▶ [What the task requires]
The entries below contain a stretch that opens with the line containing "rw [show (fun (r" and closes with the line containing "rw [hbl, build_keys"; set down that stretch exactly, both ends included, and nothing else.

■ ■ ■ ■ ■

-- ===== VERDICT (by name: the statement is the Claim_ definition above) =====
theorem full_bloom_flowers_v2_spec : Claim_equal_full_bloom_flowers_v2 := by
  intro flowers people _dom hpre
  unfold Spec_full_bloom_flowers_v2
  unfold Pre_full_bloom_flowers_v2 at hpre
  simp only [full_bloom_flowers_v2, full_bloom_flowers_v2_alt]
  -- name the A-side objects
  rw [show (fun (d : PySem.Dict Int Int) (row : List Int) => match row with
      | [start, stop] => (d.modify start 0 (· + 1)).modify (stop + 1) 0 (· - 1)
      | _ => d) = stepA from rfl]
  set bl := flowers.foldl stepA PySem.Dict.empty with hbl
  set ks := PySem.List.sorted bl.keys (fun x => x) false with hks
  set st := PySem.List.sorted people (fun x => x) true with hst
  -- B-side: the mapped projections are rowS / rowE by definition
  rw [show (fun (r : List Int) => r.getD 0 0) = rowS from rfl,
      show (fun (r : List Int) => r.getD 1 0) = rowE from rfl]
  -- facts about bl and ks
  have hknd : bl.keys.Nodup := build_nodup flowers PySem.Dict.empty (by simp [PySem.Dict.keys_empty])
  have hkmem : ∀ k : Int, k ∈ bl.keys ↔ k ∈ evts flowers := by
    intro k
    rw [hbl, build_keys flowers PySem.Dict.empty k hpre]
    simp [PySem.Dict.keys_empty]
  have hgetD : ∀ k : Int, bl.getD k 0 = dlt flowers k := by
    intro k
    rw [hbl, build_getD flowers PySem.Dict.empty k hpre]
    simp [PySem.Dict.getD_empty]
  have hksnd : ks.Nodup := ((PySem.List.sorted_perm bl.keys (fun x => x) false).nodup_iff).mpr hknd
  have hksle : ks.Pairwise (fun a b => a ≤ b) := PySem.List.sorted_pairwise bl.keys (fun x => x)
  have hkslt : ks.Pairwise (· < ·) := by
    have := hksle.and hksnd
    exact this.imp (fun h => lt_of_le_of_ne h.1 h.2)
  have hksmem : ∀ k : Int, k ∈ ks ↔ k ∈ evts flowers := by
    intro k
    rw [hks, PySem.List.mem_sorted]
    exact hkmem k
  have hstpw : st.Pairwise (fun a b => b ≤ a) := PySem.List.sorted_pairwise_rev people (fun x => x)
  -- pointwise equality of the two mapped functions
  apply List.map_congr_left
  intro p hp
  have hpst : p ∈ st := by rw [hst, PySem.List.mem_sorted]; exact hp
  rw [sweep_spec bl ks PySem.Dict.empty 0 st hkslt hstpw p]
  -- B's two binary searches are countP over the flower projections
  have hSpw : (PySem.List.sorted (flowers.map rowS) (fun x => x) false).Pairwise (· ≤ ·) :=
    PySem.List.sorted_pairwise _ _
  have hEpw : (PySem.List.sorted (flowers.map rowE) (fun x => x) false).Pairwise (· ≤ ·) :=
    PySem.List.sorted_pairwise _ _
  rw [countLE_spec _ p hSpw, countLT_spec _ p hEpw,
    List.Perm.countP_eq _ (PySem.List.sorted_perm (flowers.map rowS) (fun x => x) false),
    List.Perm.countP_eq _ (PySem.List.sorted_perm (flowers.map rowE) (fun x => x) false),
    List.countP_map, List.countP_map]
  -- events of each kind are in ks
  have hSin : ∀ r ∈ flowers, rowS r ∈ ks := by
    intro r hr
    rw [hksmem]
    unfold evts
    exact List.mem_flatMap.mpr ⟨r, hr, by simp⟩
  have hEin : ∀ r ∈ flowers, rowE1 r ∈ ks := by
    intro r hr
    rw [hksmem]
    unfold evts
    exact List.mem_flatMap.mpr ⟨r, hr, by simp⟩
  have hE1 : ∀ r : List Int, rowE1 r = rowE r + 1 := by intro r; rfl
  by_cases hex : ∃ k ∈ ks, p < k
  · rw [if_pos ⟨hpst, hex⟩]
    -- compute the sum over filtered keys
    have hfun : (fun k => bl.getD k 0) = dlt flowers := funext hgetD
    rw [hfun]
    set ks' := ks.filter (fun k => decide (k ≤ p)) with hks'
    have hks'nd : ks'.Nodup := hksnd.filter _
    have hks'mem : ∀ y : Int, y ∈ ks' ↔ (y ∈ ks ∧ y ≤ p) := by
      intro y; rw [hks', List.mem_filter]; simp
    unfold dlt
    rw [show (fun k => ((flowers.countP (fun r => rowS r == k) : Int)
          - (flowers.countP (fun r => rowE1 r == k) : Int)))
        = (fun k => ((flowers.map rowS).count k : Int) - ((flowers.map rowE1).count k : Int)) from ?_]
    · rw [sum_map_sub_int, sum_count_eq_countP ks' hks'nd, sum_count_eq_countP ks' hks'nd]
      have hcs : (flowers.map rowS).countP (fun y => decide (y ∈ ks'))
          = (flowers.map rowS).countP (fun y => decide (y ≤ p)) := by
        apply List.countP_congr
        intro y hy
        obtain ⟨r, hr, rfl⟩ := List.mem_map.mp hy
        simp only [decide_eq_true_eq]
        rw [hks'mem]
        exact ⟨fun h => h.2, fun h => ⟨hSin r hr, h⟩⟩
      have hce : (flowers.map rowE1).countP (fun y => decide (y ∈ ks'))
          = (flowers.map rowE1).countP (fun y => decide (y ≤ p)) := by
        apply List.countP_congr
        intro y hy
        obtain ⟨r, hr, rfl⟩ := List.mem_map.mp hy
        simp only [decide_eq_true_eq]
        rw [hks'mem]
        exact ⟨fun h => h.2, fun h => ⟨hEin r hr, h⟩⟩
      rw [hcs, hce, List.countP_map, List.countP_map]
      have hee : flowers.countP ((fun y => decide (y ≤ p)) ∘ rowE1)
          = flowers.countP ((fun y => decide (y < p)) ∘ rowE) := by
        apply List.countP_congr
        intro r _
        simp only [Function.comp_apply, decide_eq_true_eq, hE1]
        omega
      rw [hee]
      ring
    · funext k
      rw [List.count_eq_countP, List.count_eq_countP, List.countP_map, List.countP_map]
      rfl
  · rw [if_neg (fun h => hex h.2)]
    -- all keys are ≤ p: both counts are the full length
    have hall : ∀ k ∈ ks, k ≤ p := by
      intro k hk
      by_contra hc
      exact hex ⟨k, hk, by omega⟩
    have hcs : flowers.countP ((fun y => decide (y ≤ p)) ∘ rowS) = flowers.length := by
      rw [show flowers.length = (flowers.map rowS).length by simp, ← List.countP_map]
      apply List.countP_eq_length.mpr
      intro y hy
      obtain ⟨r, hr, rfl⟩ := List.mem_map.mp hy
      simp only [decide_eq_true_eq]
      exact hall _ (hSin r hr)
    have hce : flowers.countP ((fun y => decide (y < p)) ∘ rowE) = flowers.length := by
      have : flowers.countP ((fun y => decide (y < p)) ∘ rowE)
          = flowers.countP ((fun y => decide (y ≤ p)) ∘ rowE1) := by
        apply List.countP_congr
        intro r _
        simp only [Function.comp_apply, decide_eq_true_eq, hE1]
        omega
      rw [this, show flowers.length = (flowers.map rowE1).length by simp, ← List.countP_map]
      apply List.countP_eq_length.mpr
      intro y hy
      obtain ⟨r, hr, rfl⟩ := List.mem_map.mp hy
      simp only [decide_eq_true_eq]
      exact hall _ (hEin r hr)
    rw [hcs, hce, PySem.Dict.get?_empty]
    simp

■ ■ ■ ■ ■

▶ [The answer]
  rw [show (fun (r : List Int) => r.getD 0 0) = rowS from rfl,
      show (fun (r : List Int) => r.getD 1 0) = rowE from rfl]
  -- facts about bl and ks
  have hknd : bl.keys.Nodup := build_nodup flowers PySem.Dict.empty (by simp [PySem.Dict.keys_empty])
  have hkmem : ∀ k : Int, k ∈ bl.keys ↔ k ∈ evts flowers := by
    intro k
    rw [hbl, build_keys flowers PySem.Dict.empty k hpre]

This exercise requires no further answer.